Another Angle: the occasional musings of a Kentucky pastor Hart County News-Herald 21 January 2007
The next earlier Another Angle: Words of Sense, sensitivity, and civility

By The Rev. Joey N. Welsh
E-mail: joey_n_welsh@hotmail.com

The title to this column is not some kind of typographical train wreck or electronic snafu. All you must do to understand it to read the letters right to left -- WRONG-WAY CENTENNIAL [2007]. Yesterday marked 103 years since the birth of one of the most interesting characters of the 20th Century. Douglas "Wrong Way" Corrigan was born in Galveston, Texas on January 22, 1907.



People of faith are often concerned about going the "right way" in life and avoiding the "wrong way." Folks with a sense of order and tradition sometimes get wrapped up in making sure to do things the "right way" instead of the "wrong way." Douglas Corrigan gained his fame by going the "wrong way."

I was unfamiliar with Corrigan's story when I was a child until I was at Grandma's house one day watching an episode of Gilligan's Island, a silly but addictive sit-com from the 1960's. The episode I was watching featured an appearance by actor Hans Conried. He played a hopelessly misguided aviator named "Wrong Way" Feldman who landed at the island of lost castaways because he was, of course, lost.

Grandma walked through the room, staying long enough to tell me that the character on the show probably was based on an actual flier from years before who had been nicknamed "Wrong Way." She told me what little she remembered about the real-life aviator, then (as she often did) suggested that I look up the topic and read about him myself. I think her advice was a subtle hint that I might spend my time doing better things than watching television.

Years later at a library book sale I came across Corrigan's autobiography. I bought and read it but had to throw it away soon thereafter, because the volume was coming apart. His life was worth writing -- and reading -- about.

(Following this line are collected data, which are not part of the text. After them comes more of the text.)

-- pv_equiv track=rewrite | github.com/pmallappa/paipy | skills/agents/tools/ComposeAgent.py | generate_agent_color
-- ===== SOURCE A (Python) =====
-- AGENT_COLOR_PALETTE = [
--     "#FF6B35",  # Coral Orange
--     "#4ECDC4",  # Teal
--     "#9B59B6",  # Purple
--     "#2ECC71",  # Emerald
--     "#E74C3C",  # Red
--     "#3498DB",  # Blue
--     "#F39C12",  # Orange
--     "#1ABC9C",  # Turquoise
--     "#E91E63",  # Pink
--     "#00BCD4",  # Cyan
--     "#8BC34A",  # Light Green
--     "#FF5722",  # Deep Orange
--     "#673AB7",  # Deep Purple
--     "#009688",  # Teal Dark
--     "#FFC107",  # Amber
-- ]
--
-- def generate_agent_color(trait_keys: list[str]) -> str:
--     """Generate a unique color based on trait combination (consistent hash)."""
--     sorted_traits = ",".join(sorted(trait_keys))
--     hash_val = 0
--     for ch in sorted_traits:
--         hash_val = ((hash_val << 5) - hash_val) + ord(ch)
--         hash_val &= 0xFFFFFFFF  # 32-bit
--     # Convert to signed 32-bit for parity with JS
--     if hash_val >= 0x80000000:
--         hash_val -= 0x100000000
--     index = abs(hash_val) % len(AGENT_COLOR_PALETTE)
--     return AGENT_COLOR_PALETTE[index]
-- ===== SOURCE B (Python) =====
-- AGENT_COLOR_PALETTE = [
--     "#FF6B35", "#4ECDC4", "#9B59B6", "#2ECC71", "#E74C3C",
--     "#3498DB", "#F39C12", "#1ABC9C", "#E91E63", "#00BCD4",
--     "#8BC34A", "#FF5722", "#673AB7", "#009688", "#FFC107",
-- ]
--
-- def generate_agent_color(trait_keys: list[str]) -> str:
--     """Generate a unique color based on trait combination (consistent hash)."""
--     s = ",".join(sorted(trait_keys))
--     n = len(s)
--     M = 2 ** 32
--     # closed-form polynomial hash: sum of ord(c_i) * 31^(n-1-i) taken mod 2^32,
--     # equal to the Horner/shift loop because mod 2^32 is a ring homomorphism
--     pows = [1]
--     for _ in range(n - 1):
--         pows.append(pows[-1] * 31 % M)
--     hash_val = sum(ord(c) * pows[n - 1 - i] for i, c in enumerate(s)) % M
--     if hash_val >= 0x80000000:
--         hash_val -= 0x100000000
--     return AGENT_COLOR_PALETTE[abs(hash_val) % len(AGENT_COLOR_PALETTE)]
-- ===== Notes on version B (the rewrite author's own statement) =====
-- stated objective: alternative
-- what changed: Replaces the per-character Horner shift-and-mask loop with the closed-form polynomial hash sum(ord(c_i)*31^(n-1-i)) mod 2^32, computed from a precomputed power table and one summation, keeping the sorted-join construction and signed-32-bit/abs/modulo tail verbatim.
import Mathlib
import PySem

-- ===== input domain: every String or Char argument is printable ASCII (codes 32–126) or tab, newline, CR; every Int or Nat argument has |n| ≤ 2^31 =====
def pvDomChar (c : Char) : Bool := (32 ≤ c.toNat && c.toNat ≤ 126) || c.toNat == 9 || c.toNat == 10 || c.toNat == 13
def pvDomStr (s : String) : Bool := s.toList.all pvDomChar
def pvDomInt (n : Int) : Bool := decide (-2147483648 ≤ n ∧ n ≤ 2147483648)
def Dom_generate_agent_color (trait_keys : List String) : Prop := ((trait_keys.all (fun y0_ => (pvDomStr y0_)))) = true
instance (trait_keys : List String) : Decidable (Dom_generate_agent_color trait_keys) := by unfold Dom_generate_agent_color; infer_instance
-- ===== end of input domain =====

-- B replaces A's per-character Horner shift-and-mask loop by the closed-form
-- polynomial hash (sum of ord(c_i)*31^(n-1-i) mod 2^32); same sorted-join and
-- same signed-32-bit/abs/modulo tail; objective: alternative (same cost).

-- ===== PORT A =====
def pvPalette : List String :=
  ["#FF6B35", "#4ECDC4", "#9B59B6", "#2ECC71", "#E74C3C",
   "#3498DB", "#F39C12", "#1ABC9C", "#E91E63", "#00BCD4",
   "#8BC34A", "#FF5722", "#673AB7", "#009688", "#FFC107"]

def generate_agent_color (trait_keys : List String) : String :=
  let sorted_traits : String := PySem.Str.join "," (PySem.List.sorted trait_keys (fun x => x) false)
  -- the loop: hash_val = ((hash_val << 5) - hash_val) + ord(ch); hash_val &= 0xFFFFFFFF
  let hash_val : Nat :=
    sorted_traits.toList.foldl (fun h ch => ((h <<< 5) - h + ch.toNat) &&& 0xFFFFFFFF) 0
  let hv : Int := if (hash_val : Int) ≥ 0x80000000 then (hash_val : Int) - 0x100000000 else (hash_val : Int)
  let index : Nat := hv.natAbs % pvPalette.length
  pvPalette.getD index ""   -- index < 15, so in-range like Python's palette[index]

-- ===== PORT B =====
def generate_agent_color_alt (trait_keys : List String) : String :=
  let s : String := PySem.Str.join "," (PySem.List.sorted trait_keys (fun x => x) false)
  let n : Nat := s.toList.length
  -- pows = [1]; for _ in range(n - 1): pows.append(pows[-1] * 31 % M)
  let pows : List Nat :=
    (List.range (n - 1)).foldl (fun acc _ => acc ++ [acc.getLastD 1 * 31 % 4294967296]) [1]
  -- hash_val = sum(ord(c) * pows[n - 1 - i] for i, c in enumerate(s)) % M
  -- pows[n-1-i] is always in range, so getD's default is never used
  let hash_val : Nat :=
    ((s.toList.zipIdx.map (fun p => p.1.toNat * pows.getD (n - 1 - p.2) 0)).sum) % 4294967296
  let hv : Int := if (hash_val : Int) ≥ 0x80000000 then (hash_val : Int) - 0x100000000 else (hash_val : Int)
  pvPalette.getD (hv.natAbs % pvPalette.length) ""

-- ===== PRECONDITION & SPEC =====
def Spec_generate_agent_color (trait_keys : List String) (out : String) : Prop := out = generate_agent_color_alt trait_keys
instance (trait_keys : List String) (out : String) : Decidable (Spec_generate_agent_color trait_keys out) := by unfold Spec_generate_agent_color; infer_instance

-- ===== CLAIM (what is proved, stated in full; the proofs are below) =====
def Claim_equal_generate_agent_color : Prop := ∀ (trait_keys : List String), Dom_generate_agent_color trait_keys → Spec_generate_agent_color trait_keys (generate_agent_color trait_keys)

-- ===== LEMMAS AND PROOFS =====

-- the exact polynomial both hashes compute (mod 2^32)
def pvPoly : List Char → Nat
  | [] => 0
  | c :: t => c.toNat * 31 ^ t.length + pvPoly t

theorem pv_and_mask (x : Nat) : x &&& 0xFFFFFFFF = x % 4294967296 := by
  have := Nat.and_two_pow_sub_one_eq_mod x 32
  simpa using this

-- A's Horner fold equals (h·31^len + poly) mod 2^32
theorem pv_foldA (s : List Char) : ∀ h : Nat, h < 4294967296 →
    s.foldl (fun h ch => ((h <<< 5) - h + ch.toNat) &&& 0xFFFFFFFF) h
      = (h * 31 ^ s.length + pvPoly s) % 4294967296 := by
  induction s with
  | nil => intro h hh; simp [pvPoly, Nat.mod_eq_of_lt hh]
  | cons c t ih =>
    intro h hh
    have hstep : ((h <<< 5) - h + c.toNat) &&& 0xFFFFFFFF
        = (h * 31 + c.toNat) % 4294967296 := by
      rw [pv_and_mask]; congr 1; rw [Nat.shiftLeft_eq]; omega
    have hrec := ih ((h * 31 + c.toNat) % 4294967296) (Nat.mod_lt _ (by norm_num))
    simp only [List.foldl_cons, hstep, hrec, pvPoly, List.length_cons]
    have h1 : (h * 31 + c.toNat) % 4294967296 * 31 ^ t.length + pvPoly t
        ≡ (h * 31 + c.toNat) * 31 ^ t.length + pvPoly t [MOD 4294967296] :=
      Nat.ModEq.add_right _ (Nat.ModEq.mul_right _ (Nat.mod_modEq _ _))
    calc ((h * 31 + c.toNat) % 4294967296 * 31 ^ t.length + pvPoly t) % 4294967296
        = ((h * 31 + c.toNat) * 31 ^ t.length + pvPoly t) % 4294967296 := h1
      _ = (h * 31 ^ (t.length + 1) + (c.toNat * 31 ^ t.length + pvPoly t)) % 4294967296 := by
          ring_nf

-- B's modular-power sum equals poly mod 2^32 (generalised over the start index)
theorem pv_sumB (n : Nat) : ∀ (t : List Char) (k : Nat), n = k + t.length →
    ((t.zipIdx k).map (fun p => p.1.toNat * (31 ^ (n - 1 - p.2) % 4294967296))).sum
      ≡ pvPoly t [MOD 4294967296] := by
  intro t
  induction t with
  | nil => intro k _; simp [pvPoly, Nat.ModEq.refl]
  | cons c t ih =>
    intro k hn
    have hexp : n - 1 - k = t.length := by
      simp [List.length_cons] at hn; omega
    have hhead : c.toNat * (31 ^ (n - 1 - k) % 4294967296)
        ≡ c.toNat * 31 ^ t.length [MOD 4294967296] := by
      rw [hexp]; exact Nat.ModEq.mul_left _ (Nat.mod_modEq _ _)
    have htail := ih (k + 1) (by simp [List.length_cons] at hn ⊢; omega)
    simpa [List.zipIdx_cons, pvPoly] using hhead.add htail

-- the power table built by B's loop is exactly [31^0 % M, …, 31^m % M]
theorem pv_table (m : Nat) :
    (List.range m).foldl (fun acc _ => acc ++ [acc.getLastD 1 * 31 % 4294967296]) [1]
      = (List.range (m + 1)).map (fun j => 31 ^ j % 4294967296) := by
  induction m with
  | zero => simp
  | succ m ih =>
    rw [List.range_succ, List.foldl_append, ih]
    have hlast : ((List.range (m + 1)).map (fun j => 31 ^ j % 4294967296)).getLastD 1
        = 31 ^ m % 4294967296 := by
      rw [List.range_succ, List.map_append]
      simp
    rw [List.foldl_cons, List.foldl_nil, hlast, List.range_succ (n := m + 1), List.map_append]
    simp [Nat.pow_succ, Nat.mod_mul_mod]

theorem pv_table_getD (m j : Nat) (hj : j ≤ m) :
    ((List.range m).foldl (fun acc _ => acc ++ [acc.getLastD 1 * 31 % 4294967296]) [1]).getD j 0
      = 31 ^ j % 4294967296 := by
  rw [pv_table]
  rw [List.getD_eq_getElem?_getD, List.getElem?_map, List.getElem?_range (by omega)]
  simp

-- the two hash values are equal outright
theorem pv_hash_eq (s : List Char) :
    s.foldl (fun h ch => ((h <<< 5) - h + ch.toNat) &&& 0xFFFFFFFF) 0
      = ((s.zipIdx.map (fun p => p.1.toNat *
            ((List.range (s.length - 1)).foldl
              (fun acc _ => acc ++ [acc.getLastD 1 * 31 % 4294967296]) [1]).getD (s.length - 1 - p.2) 0)).sum)
          % 4294967296 := by
  have hmap : s.zipIdx.map (fun p => p.1.toNat *
        ((List.range (s.length - 1)).foldl
          (fun acc _ => acc ++ [acc.getLastD 1 * 31 % 4294967296]) [1]).getD (s.length - 1 - p.2) 0)
      = s.zipIdx.map (fun p => p.1.toNat * (31 ^ (s.length - 1 - p.2) % 4294967296)) := by
    apply List.map_congr_left
    intro p hp
    have := List.mem_zipIdx hp
    rw [pv_table_getD _ _ (by omega)]
  rw [hmap, pv_foldA s 0 (by norm_num)]
  have hb := pv_sumB s.length s 0 (by simp)
  simpa [Nat.ModEq] using hb.symm

-- ===== VERDICT (by name: the statement is the Claim_ definition above) =====
theorem generate_agent_color_spec : Claim_equal_generate_agent_color := by
  intro trait_keys _
  unfold Spec_generate_agent_color generate_agent_color generate_agent_color_alt
  simp only [pv_hash_eq]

Corrigan was a teenager living in California when he developed an interest in aviation. He took flying lessons and made his first solo flight at the age of nineteen. His lessons were at the same airport from which Ryan Airlines did business. Corrigan got to know the owners of the flight service, and they gave him a job at their airplane factory, Ryan Aeronautical Company in San Diego. While at Ryan he worked on the wing assembly, control panel and gas tanks for a plane being constructed to meet the specifications of a pilot who had ordered a new and unique plane for long-distance flight.

Corrigan and another worker, Dan Burnett, built wings that were about ten feet longer than any previously produced at the Ryan facility. This innovation gave the plane extra lift, allowing it to carry the maximum amount of fuel for a long and rigorous flight. The pilot who had ordered the plane was named Charles Lindbergh. The plane on which Corrigan labored also had a name: The Spirit of St. Louis.

When Lindbergh prepared to leave California for New York and his trans-Atlantic flight, it was Corrigan who pulled the blocks away from the wheels and let the plane taxi onto the runway for its take-off. Corrigan was already a part of aviation history because of his work at Ryan Aeronautical, but he made more history on his own a few years later.

Corrigan, who admired Charles A. Lindbergh greatly, set his sights on making a solo flight over the Atlantic as Lindbergh had done. He bought a plane, replaced its engines and adapted other features for long flights. By the mid-1930's he had been certified for coast-to-coast flights in this plane, but he could not gain permission for a flight over the Atlantic. His altered plane was examined in 1935 and ruled unfit for long flights over water. Corrigan tinkered with the plane repeatedly over the next few years, and he continued to make application to be certified for trans-Atlantic travel. Permission was denied time after time.

On July 9, 1938, Corrigan had gained clearance for a round-trip flight from California to New York and back. He had some plane troubles on the way east, and he developed a fuel leak. He arrived in New York safely, and he was scheduled to return to California a few days later.

When he left for the return trip, the plane headed east instead of west. A little over 28 hours later Corrigan landed in Dublin, Ireland, claiming to have made the flight because of navigational error. He had completed his Atlantic crossing, without official permission, and had earned the nickname "Wrong Way."

Corrigan and his plane returned to New York by ship, and he received a massive ticker-tape parade and the adulation of thousands of admirers. In the years to come he published an autobiography, That's My Story, starred in an RKO movie about his own life, and was a test pilot for bombers during World War II. (He never admitted that his flight had been deliberate, though most flight historians believe that the trip was Corrigan's attempt to slash through red tape.)

Corrigan married, and he and his wife grew oranges on an 18-acre grove in California in the 1950's and 60's. Following her death he sold the grove. After 1969 he continued to live in the house without having responsibility for the trees. Soon thereafter the orange grove was developed for a housing tract that bears his name.

Douglas "Wrong Way" Corrigan died on December 9, 1995. Though he was reclusive in later years, he had attended a 1988 event celebrating the golden anniversary of the famous flight. His plane had been renovated for the occasion, and its engine did start. Event organizers kept the antique plane under close watch; Corrigan had appeared to be so thrilled at the sight of the old plane that they had feared he might try to fly it away.

"Wrong Way" had lived life his way, and a century after his birth he and his nickname are remembered still. I'm not sure there's much of a moral to his story, but his life must have been an exciting ride!